-- pv_equiv track=rewrite | github.com/pypi-data/pypi-mirror-99 | packages/nanovar/nanovar-1.3.9.tar.gz/nanovar-1.3.9/nanovar/nv_cluster.py | mainclasssv
-- ===== SOURCE A (Python) =====
-- from collections import OrderedDict, defaultdict
--
-- def mainclasssv(reads, classdict, hsb_switch):
--     if hsb_switch:
--         tier3sv = ['Inv2', 'Inter-Ins', 'Intra-Ins2', 'TDupl']
--         tierxsv = ['Intra-Ins', 'Inter']
--         tier2sv = ['Inv', 'Del', 'Nov_Ins']
--         tier1sv = ['bp_Nov_Ins']
--     else:
--         tier3sv = ['Inv2', 'Inter-Ins', 'Intra-Ins2']
--         tierxsv = ['Intra-Ins', 'Inter']
--         tier2sv = ['Inv', 'Del', 'TDupl', 'Nov_Ins']
--         tier1sv = ['bp_Nov_Ins']
--     tmpdict = defaultdict(int)
--     for read in reads:
--         svclass = classdict[read]
--         tmpdict[svclass] += 1
--     if any(y in tier3sv for y in tmpdict):
--         for s in tierxsv:
--             try:
--                 del tmpdict[s]
--             except KeyError:
--                 pass
--         for s in tier2sv:
--             try:
--                 del tmpdict[s]
--             except KeyError:
--                 pass
--         try:
--             del tmpdict["bp_Nov_Ins"]
--         except KeyError:
--             pass
--     elif any(y in tierxsv for y in tmpdict):
--         for s in tier2sv:
--             try:
--                 del tmpdict[s]
--             except KeyError:
--                 pass
--         try:
--             del tmpdict["bp_Nov_Ins"]
--         except KeyError:
--             pass
--     elif any(y in tier2sv for y in tmpdict):
--         try:
--             del tmpdict["bp_Nov_Ins"]
--         except KeyError:
--             pass
--     elif any(y in tier1sv for y in tmpdict):
--         pass
--     else:
--         a = ','.join([y for y in tmpdict])
--         raise Exception("Error: Unknown SV class %s, %s" % (a, ','.join(reads)))
--     mainsvclass = [key for (key, value) in sorted(tmpdict.items(), key=lambda x: x[1], reverse=True)][0]
--     return mainsvclass
-- ===== SOURCE B (Python) =====
-- from collections import defaultdict
--
--
-- def mainclasssv(reads, classdict, hsb_switch):
--     rank = {'Inv2': 4, 'Inter-Ins': 4, 'Intra-Ins2': 4,
--             'Intra-Ins': 3, 'Inter': 3,
--             'Inv': 2, 'Del': 2, 'Nov_Ins': 2,
--             'bp_Nov_Ins': 1}
--     rank['TDupl'] = 4 if hsb_switch else 2
--     counts = defaultdict(int)
--     for read in reads:
--         counts[classdict[read]] += 1
--     top = 0
--     for c in counts:
--         top = max(top, rank.get(c, 0))
--     if top == 0:
--         a = ','.join([y for y in counts])
--         raise Exception("Error: Unknown SV class %s, %s" % (a, ','.join(reads)))
--     return max((c for c in counts if rank.get(c, 0) in (0, top)),
--                key=lambda c: counts[c])
-- ===== Notes on version B (the rewrite author's own statement) =====
-- stated objective: simpler
-- what changed: Replaces A's four-branch cascade of try/del tier deletions followed by a full stable reverse sort with a single rank map (tier -> 1..4), one max-rank pass, one filter keeping only top-rank and unknown classes, and a first-maximum max() instead of sorting.
import Mathlib
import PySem

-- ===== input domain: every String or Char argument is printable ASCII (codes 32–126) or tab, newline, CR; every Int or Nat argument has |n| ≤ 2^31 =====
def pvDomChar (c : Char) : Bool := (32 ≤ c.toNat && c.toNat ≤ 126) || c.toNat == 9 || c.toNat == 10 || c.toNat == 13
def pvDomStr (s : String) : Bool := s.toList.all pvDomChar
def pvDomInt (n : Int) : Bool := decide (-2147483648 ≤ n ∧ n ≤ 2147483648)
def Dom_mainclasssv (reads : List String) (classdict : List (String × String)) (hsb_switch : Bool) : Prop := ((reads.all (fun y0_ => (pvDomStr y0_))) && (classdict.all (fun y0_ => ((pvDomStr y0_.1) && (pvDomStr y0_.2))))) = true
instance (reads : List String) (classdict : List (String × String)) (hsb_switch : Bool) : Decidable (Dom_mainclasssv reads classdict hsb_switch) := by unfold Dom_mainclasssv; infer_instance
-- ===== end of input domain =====

-- ===== PORT A =====
-- B picks the dominant SV class via a rank map and a single filtered max instead of A's
-- four-branch cascade of tier deletions followed by a full sort; objective: simpler.
def mainclasssv (reads : List String) (classdict : List (String × String)) (hsb_switch : Bool) : String :=
  let tier3sv := if hsb_switch then ["Inv2", "Inter-Ins", "Intra-Ins2", "TDupl"] else ["Inv2", "Inter-Ins", "Intra-Ins2"]
  let tierxsv := ["Intra-Ins", "Inter"]
  let tier2sv := if hsb_switch then ["Inv", "Del", "Nov_Ins"] else ["Inv", "Del", "TDupl", "Nov_Ins"]
  let tier1sv := ["bp_Nov_Ins"]
  let cd := PySem.Dict.mk classdict
  -- classdict[read]: KeyError (excluded by Pre_) totalized with ""
  let tmpdict := reads.foldl (fun d read => d.modify ((cd.get? read).getD "") (0 : Int) (· + 1)) PySem.Dict.empty
  let sel : Option (PySem.Dict String Int) :=
    if tmpdict.keys.any (fun y => tier3sv.contains y) then
      let t := tierxsv.foldl (fun d s => d.erase s) tmpdict
      let t := tier2sv.foldl (fun d s => d.erase s) t
      some (t.erase "bp_Nov_Ins")
    else if tmpdict.keys.any (fun y => tierxsv.contains y) then
      let t := tier2sv.foldl (fun d s => d.erase s) tmpdict
      some (t.erase "bp_Nov_Ins")
    else if tmpdict.keys.any (fun y => tier2sv.contains y) then
      some (tmpdict.erase "bp_Nov_Ins")
    else if tmpdict.keys.any (fun y => tier1sv.contains y) then
      some tmpdict
    else
      none  -- Python raises Exception here (excluded by Pre_)
  match sel with
  | none => ""
  | some t =>
    -- [key for (key, value) in sorted(...)][0]; the list is nonempty whenever Python reaches this line
    ((PySem.List.sorted t.items (fun x => x.2) true).map (fun p => p.1)).headD ""

-- ===== PORT B =====
def mainclasssv_alt (reads : List String) (classdict : List (String × String)) (hsb_switch : Bool) : String :=
  let rank0 := PySem.Dict.mk [("Inv2", (4 : Int)), ("Inter-Ins", 4), ("Intra-Ins2", 4),
    ("Intra-Ins", 3), ("Inter", 3), ("Inv", 2), ("Del", 2), ("Nov_Ins", 2), ("bp_Nov_Ins", 1)]
  let rank := rank0.insert "TDupl" (if hsb_switch then 4 else 2)
  let cd := PySem.Dict.mk classdict
  -- classdict[read]: KeyError (excluded by Pre_) totalized with ""
  let counts := reads.foldl (fun d read => d.modify ((cd.get? read).getD "") (0 : Int) (· + 1)) PySem.Dict.empty
  let top := counts.keys.foldl (fun t c => max t (rank.getD c 0)) 0
  if top == 0 then ""  -- Python raises Exception here (excluded by Pre_)
  else
    (PySem.List.max? (counts.keys.filter (fun c => rank.getD c 0 == 0 || rank.getD c 0 == top))
      (fun c => counts.getD c 0)).getD ""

******

**Problem to work on**: All that is needed is the opening run of the data, given again exactly: please include every line from the first through the line with "tmpdict[svclass] += 1", both ends kept.

**Output for this task**:
-- pv_equiv track=rewrite | github.com/pypi-data/pypi-mirror-99 | packages/nanovar/nanovar-1.3.9.tar.gz/nanovar-1.3.9/nanovar/nv_cluster.py | mainclasssv
-- ===== SOURCE A (Python) =====
-- from collections import OrderedDict, defaultdict
--
-- def mainclasssv(reads, classdict, hsb_switch):
--     if hsb_switch:
--         tier3sv = ['Inv2', 'Inter-Ins', 'Intra-Ins2', 'TDupl']
--         tierxsv = ['Intra-Ins', 'Inter']
--         tier2sv = ['Inv', 'Del', 'Nov_Ins']
--         tier1sv = ['bp_Nov_Ins']
--     else:
--         tier3sv = ['Inv2', 'Inter-Ins', 'Intra-Ins2']
--         tierxsv = ['Intra-Ins', 'Inter']
--         tier2sv = ['Inv', 'Del', 'TDupl', 'Nov_Ins']
--         tier1sv = ['bp_Nov_Ins']
--     tmpdict = defaultdict(int)
--     for read in reads:
--         svclass = classdict[read]
--         tmpdict[svclass] += 1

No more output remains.